Over the course of my vacation (a few weeks ago), I managed to finish several
books that I had previously started, and read a couple new ones all the way
through:

* C. S. Lewis’s That Hideous Strength combines some campus-politics satire with weird arthuriana in the style of The Dark is Rising and is political in ways that sometimes remind me of 1984, but the main appeal is how utterly alien Lewis’s political positions (which he takes to be obvious & universal) are to me. By the end of the book, it becomes clear that the previous books in the series are some kind of John Carter style sword & planet SF, & that this entry is a departure in genre.

* Andrew Pickering’s The Cybernetic Brain is full of interesting technical & biographical detail I wasn’t aware of from a lifetime of being casually interested in cybernetics, & makes some interesting meta-philosophical points about cybernetics as a discipline being performance-oriented. He claims that the way that cyberneticians are interested in the performative aspects of processes as opposed to a focus on categorization & situated knowledge is to blame for how difficult it was for early cyberneticians to find permanent slots in academia & that it made a lot of people find cybernetics hard to understand (since cybernetics is not really concerned with how information is stored or formatted, but only with how past experience can be made to influence future action).

* Many of the stories in The Best of Richard Matheson are familiar from adaptation, but adaptation gets rid of some of Matheson’s interesting tics (like extensive use of eye-dialect and unreliable narration). LaVaille’s introduction is fantastic & worth the price of admission alone.
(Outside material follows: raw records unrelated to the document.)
-- pv_equiv track=rewrite | github.com/firdavsxon/my_leetcode_solutions-Python | medium/Minimum Difference Element.py | find_max_in_biotonic_array
-- ===== SOURCE A (Python) =====
-- def find_max_in_biotonic_array(arr):
-- 	start , end = 0, len(arr)-1
--
-- 	# mid = start + (end-start)//2
-- 	# if arr[start] > arr[mid] and arr[start] > arr[end]:
-- 	# 	return arr[start]
-- 	# elif arr[end]> arr[mid] and arr[end] > arr[start]:
-- 	# 	return arr[end]
-- 	# largest = arr[mid]
-- 	# left = mid-1
-- 	# right = mid +1
-- 	# while largest < arr[left]:
-- 	# 	left -=1
-- 	# while largest < arr[right]:
-- 	# 	right +=1
-- 	#
-- 	# return max(arr[left+1], arr[right-1])
-- 	while start < end:
-- 		mid = start + (end - start)//2
-- 		if arr[mid] > arr[mid+1]:
-- 			end = mid
-- 		else:
-- 			start = mid +1
-- 	return arr[start]
-- ===== SOURCE B (Python) =====
-- def find_max_in_biotonic_array(arr):
-- 	# Divide and conquer on slices: recurse into the half of the list that
-- 	# contains the peak, carrying the sublist itself instead of index bounds.
-- 	def rec(sub):
-- 		if len(sub) <= 1:
-- 			return sub[0]
-- 		mid = (len(sub) - 1) // 2
-- 		if sub[mid] > sub[mid + 1]:
-- 			return rec(sub[:mid + 1])
-- 		return rec(sub[mid + 1:])
-- 	return rec(arr)
-- ===== Notes on version B (the rewrite author's own statement) =====
-- stated objective: alternative
-- what changed: Replaced the index-bound binary-search while loop with a recursive divide-and-conquer on list slices: the recursion carries the candidate sublist itself and halves it, with no start/end indices maintained.
import Mathlib
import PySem

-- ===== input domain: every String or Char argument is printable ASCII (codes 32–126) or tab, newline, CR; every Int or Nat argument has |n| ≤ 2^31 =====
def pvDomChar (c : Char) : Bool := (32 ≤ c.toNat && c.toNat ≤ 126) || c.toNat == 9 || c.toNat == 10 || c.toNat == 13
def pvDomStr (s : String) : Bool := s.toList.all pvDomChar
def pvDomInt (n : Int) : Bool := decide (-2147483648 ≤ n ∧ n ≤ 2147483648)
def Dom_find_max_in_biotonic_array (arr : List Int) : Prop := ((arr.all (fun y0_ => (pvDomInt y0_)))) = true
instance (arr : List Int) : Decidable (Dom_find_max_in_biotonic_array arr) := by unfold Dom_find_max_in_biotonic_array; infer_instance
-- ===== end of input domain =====

-- B replaces A's index-bound binary-search loop with divide-and-conquer recursion on list slices (alternative decomposition, same cost in comparisons).


-- ===== PORT A =====
-- A's while loop, step for step; start/end are Nat (0 ≤ start ≤ end = len-1 throughout the loop
-- under Pre_, so Nat subtraction/division coincide with Python's int arithmetic here), and
-- arr[i] is List.getD (= PySem.List.pyGetD at a natCast index, exact since the loop keeps
-- indices in range on nonempty input; the empty input, where Python raises, is outside Pre_).
def pvLoopA (arr : List Int) (start e : Nat) : Int :=
  if start < e then
    let mid := start + (e - start) / 2
    if arr.getD mid 0 > arr.getD (mid + 1) 0 then
      pvLoopA arr start mid
    else
      pvLoopA arr (mid + 1) e
  else
    arr.getD start 0
termination_by e - start
decreasing_by all_goals omega

def find_max_in_biotonic_array (arr : List Int) : Int :=
  pvLoopA arr 0 (arr.length - 1)

-- ===== PORT B =====
-- Source B's rec: recursion on the sublist itself; sub[:mid+1] / sub[mid+1:] are List.take / List.drop
-- (exact, the bounds are nonnegative: PySem.List.slice_to_natCast / slice_from_natCast).
def pvRecB (sub : List Int) : Int :=
  if sub.length ≤ 1 then
    sub.getD 0 0
  else
    let mid := (sub.length - 1) / 2
    if sub.getD mid 0 > sub.getD (mid + 1) 0 then
      pvRecB (sub.take (mid + 1))
    else
      pvRecB (sub.drop (mid + 1))
termination_by sub.length
decreasing_by all_goals simp_all [List.length_take, List.length_drop]; omega

def find_max_in_biotonic_array_alt (arr : List Int) : Int :=
  pvRecB arr

-- ===== PRECONDITION & SPEC =====
-- Pre_ excludes only the empty list, on which Python A raises IndexError (arr[0]).
def Pre_find_max_in_biotonic_array (arr : List Int) : Prop := arr ≠ []
instance (arr : List Int) : Decidable (Pre_find_max_in_biotonic_array arr) := by unfold Pre_find_max_in_biotonic_array; infer_instance
def pvWitness_find_max_in_biotonic_array : List Int := [1, 3, 2]

def Spec_find_max_in_biotonic_array (arr : List Int) (out : Int) : Prop := out = find_max_in_biotonic_array_alt arr
instance (arr : List Int) (out : Int) : Decidable (Spec_find_max_in_biotonic_array arr out) := by unfold Spec_find_max_in_biotonic_array; infer_instance

-- ===== CLAIM (what is proved, stated in full; the proofs are below) =====
def Claim_equal_find_max_in_biotonic_array : Prop := ∀ (arr : List Int), Dom_find_max_in_biotonic_array arr → Pre_find_max_in_biotonic_array arr → Spec_find_max_in_biotonic_array arr (find_max_in_biotonic_array arr)

-- ===== LEMMAS AND PROOFS =====

-- Indexing into the window (arr.drop s).take n recovers indexing into arr.
lemma pv_getD_window (arr : List Int) (s n i : Nat) (hi : i < n) (_hlen : s + i < arr.length) :
    ((arr.drop s).take n).getD i 0 = arr.getD (s + i) 0 := by
  have h1 : ((arr.drop s).take n)[i]? = (arr.drop s)[i]? := by
    rw [List.getElem?_take]
    simp [hi]
  have h2 : (arr.drop s)[i]? = arr[s + i]? := by
    rw [List.getElem?_drop]
  simp [List.getD, h1, h2]

-- The loop on bounds (s, e) computes recB on the window arr[s..e] (d is fuel ≥ e - s).
lemma pv_loop_eq_rec (arr : List Int) (d : Nat) :
    ∀ s e : Nat, s ≤ e → e < arr.length → e - s ≤ d →
      pvLoopA arr s e = pvRecB ((arr.drop s).take (e - s + 1)) := by
  induction d with
  | zero =>
    intro s e hse he hd
    have hnl : ¬ s < e := by omega
    have h0 : e - s + 1 = 1 := by omega
    rw [pvLoopA, pvRecB, h0]
    have hle : ((arr.drop s).take 1).length ≤ 1 := by
      simp [List.length_take]
    simp only [hnl, if_false, hle, if_true]
    have := pv_getD_window arr s 1 0 (by omega) (by omega)
    simpa using this
  | succ d ih =>
    intro s e hse he hd
    rw [pvLoopA, pvRecB]
    have hwlen : ((arr.drop s).take (e - s + 1)).length = e - s + 1 := by
      simp [List.length_take, List.length_drop]; omega
    by_cases h : s < e
    · have hne : ¬ ((arr.drop s).take (e - s + 1)).length ≤ 1 := by omega
      simp only [h, if_true, hne, if_false]
      rw [hwlen]
      have hmid : (e - s + 1 - 1) / 2 = (e - s) / 2 := by omega
      rw [hmid]
      have hmlt : (e - s) / 2 < e - s := by omega
      have hg1 : ((arr.drop s).take (e - s + 1)).getD ((e - s) / 2) 0
          = arr.getD (s + (e - s) / 2) 0 :=
        pv_getD_window arr s _ _ (by omega) (by omega)
      have hg2 : ((arr.drop s).take (e - s + 1)).getD ((e - s) / 2 + 1) 0
          = arr.getD (s + ((e - s) / 2 + 1)) 0 :=
        pv_getD_window arr s (e - s + 1) ((e - s) / 2 + 1) (by omega) (by omega)
      have hg2' : arr.getD (s + ((e - s) / 2 + 1)) 0 = arr.getD (s + (e - s) / 2 + 1) 0 := by
        ring_nf
      rw [hg1, hg2, hg2']
      by_cases hc : arr.getD (s + (e - s) / 2) 0 > arr.getD (s + (e - s) / 2 + 1) 0
      · simp only [hc, if_true]
        -- left half: a second take shrinks the window
        have hw : ((arr.drop s).take (e - s + 1)).take ((e - s) / 2 + 1)
            = (arr.drop s).take ((s + (e - s) / 2) - s + 1) := by
          rw [List.take_take]
          congr 1
          omega
        rw [hw]
        exact ih s (s + (e - s) / 2) (by omega) (by omega) (by omega)
      · simp only [hc, if_false]
        -- right half: dropping inside the window shifts its start
        have hw : ((arr.drop s).take (e - s + 1)).drop ((e - s) / 2 + 1)
            = (arr.drop (s + (e - s) / 2 + 1)).take (e - (s + (e - s) / 2 + 1) + 1) := by
          rw [List.drop_take, List.drop_drop]
          congr 1
          omega
        rw [hw]
        exact ih (s + (e - s) / 2 + 1) e (by omega) he (by omega)
    · have h0 : e - s + 1 = 1 := by omega
      rw [h0]
      have hle : ((arr.drop s).take 1).length ≤ 1 := by
        simp [List.length_take]
      simp only [h, if_false, hle, if_true]
      have := pv_getD_window arr s 1 0 (by omega) (by omega)
      simpa using this

-- ===== VERDICT (by name: the statement is the Claim_ definition above) =====
theorem find_max_in_biotonic_array_spec : Claim_equal_find_max_in_biotonic_array := by
  intro arr _ hpre
  unfold Spec_find_max_in_biotonic_array find_max_in_biotonic_array find_max_in_biotonic_array_alt
  have hlen : 0 < arr.length := List.length_pos_iff.mpr hpre
  have hmain := pv_loop_eq_rec arr (arr.length - 1) 0 (arr.length - 1) (by omega) (by omega) (by omega)
  have hw : (arr.drop 0).take (arr.length - 1 - 0 + 1) = arr := by
    rw [List.drop_zero]
    apply List.take_of_length_le
    omega
  rw [hmain, hw]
* Minae Mizumura’s A True Novel was a lot more compelling than I expected it to be – Mizumura’s style (as modulated by the translator) is quietly engaging, and she paints a vivid picture without ever resorting to the kinds of fireworks that I usually prefer in prose. I was not caught out by having not read Wuthering Heights. I feel like the localization was somewhat inconsistent: in some cases, the translator fails to make explicit things that would confuse somebody totally unfamiliar with the japanese language, culture, and recent history, while in other cases, translation choices are made that are unnecessary to such a person or that actually eliminate information that would be of interest to such a person. (A concrete example: the translator fails to explain that pampas grass is a signifier of a haunted place in japanese ghost stories, says that the name ‘Fuyue’ is unexpected without explaining that the sisters’ names refer to seasons, and yet eliminates all honorifics & uses the same english word for two different japanese translations of ‘maid’ while talking about the distinctions between them.) However, the translation is generally very good, & I would have liked to read the translator’s notes. I got quite engrossed in it, even though it covers material that I don’t generally find interesting (I’m not enough of a weeb to be interested in Figuratively everything japanese).

* Mark Fischer’s Ghosts of My Life hung together less than I expected it to – it’s an essay collection composed mostly of previously-published material – and I was already familiar with some of the material in it simply from being in the general ecosystem of extremely-online left-theory people. However, it reminded me that Fischer, in addition to having a lot to say about Theory, was a skilled cultural/music critic, and as a result, I have a bunch of stuff I need to check out (and a new frame for making stuff I had previously dismissed interesting).

Also in my stack (partially finished): A People's History of Computing (which
is hard to get through because it's structured to be extremely repetitive, in
a way that would be necessary in a thicker & denser academic volume but is
completely unnecessary in what has clearly been dumbed down and cut to pieces
with an eye toward the general market), Jeff & Ann VanderMeer's anthology The
Weird (which I've been chewing on since 2015), Vernor Vinge's A Deepness In
The Sky (natch), and Interactive Programming Environments (an anthology of ACM
papers on the subject edited by Barstow).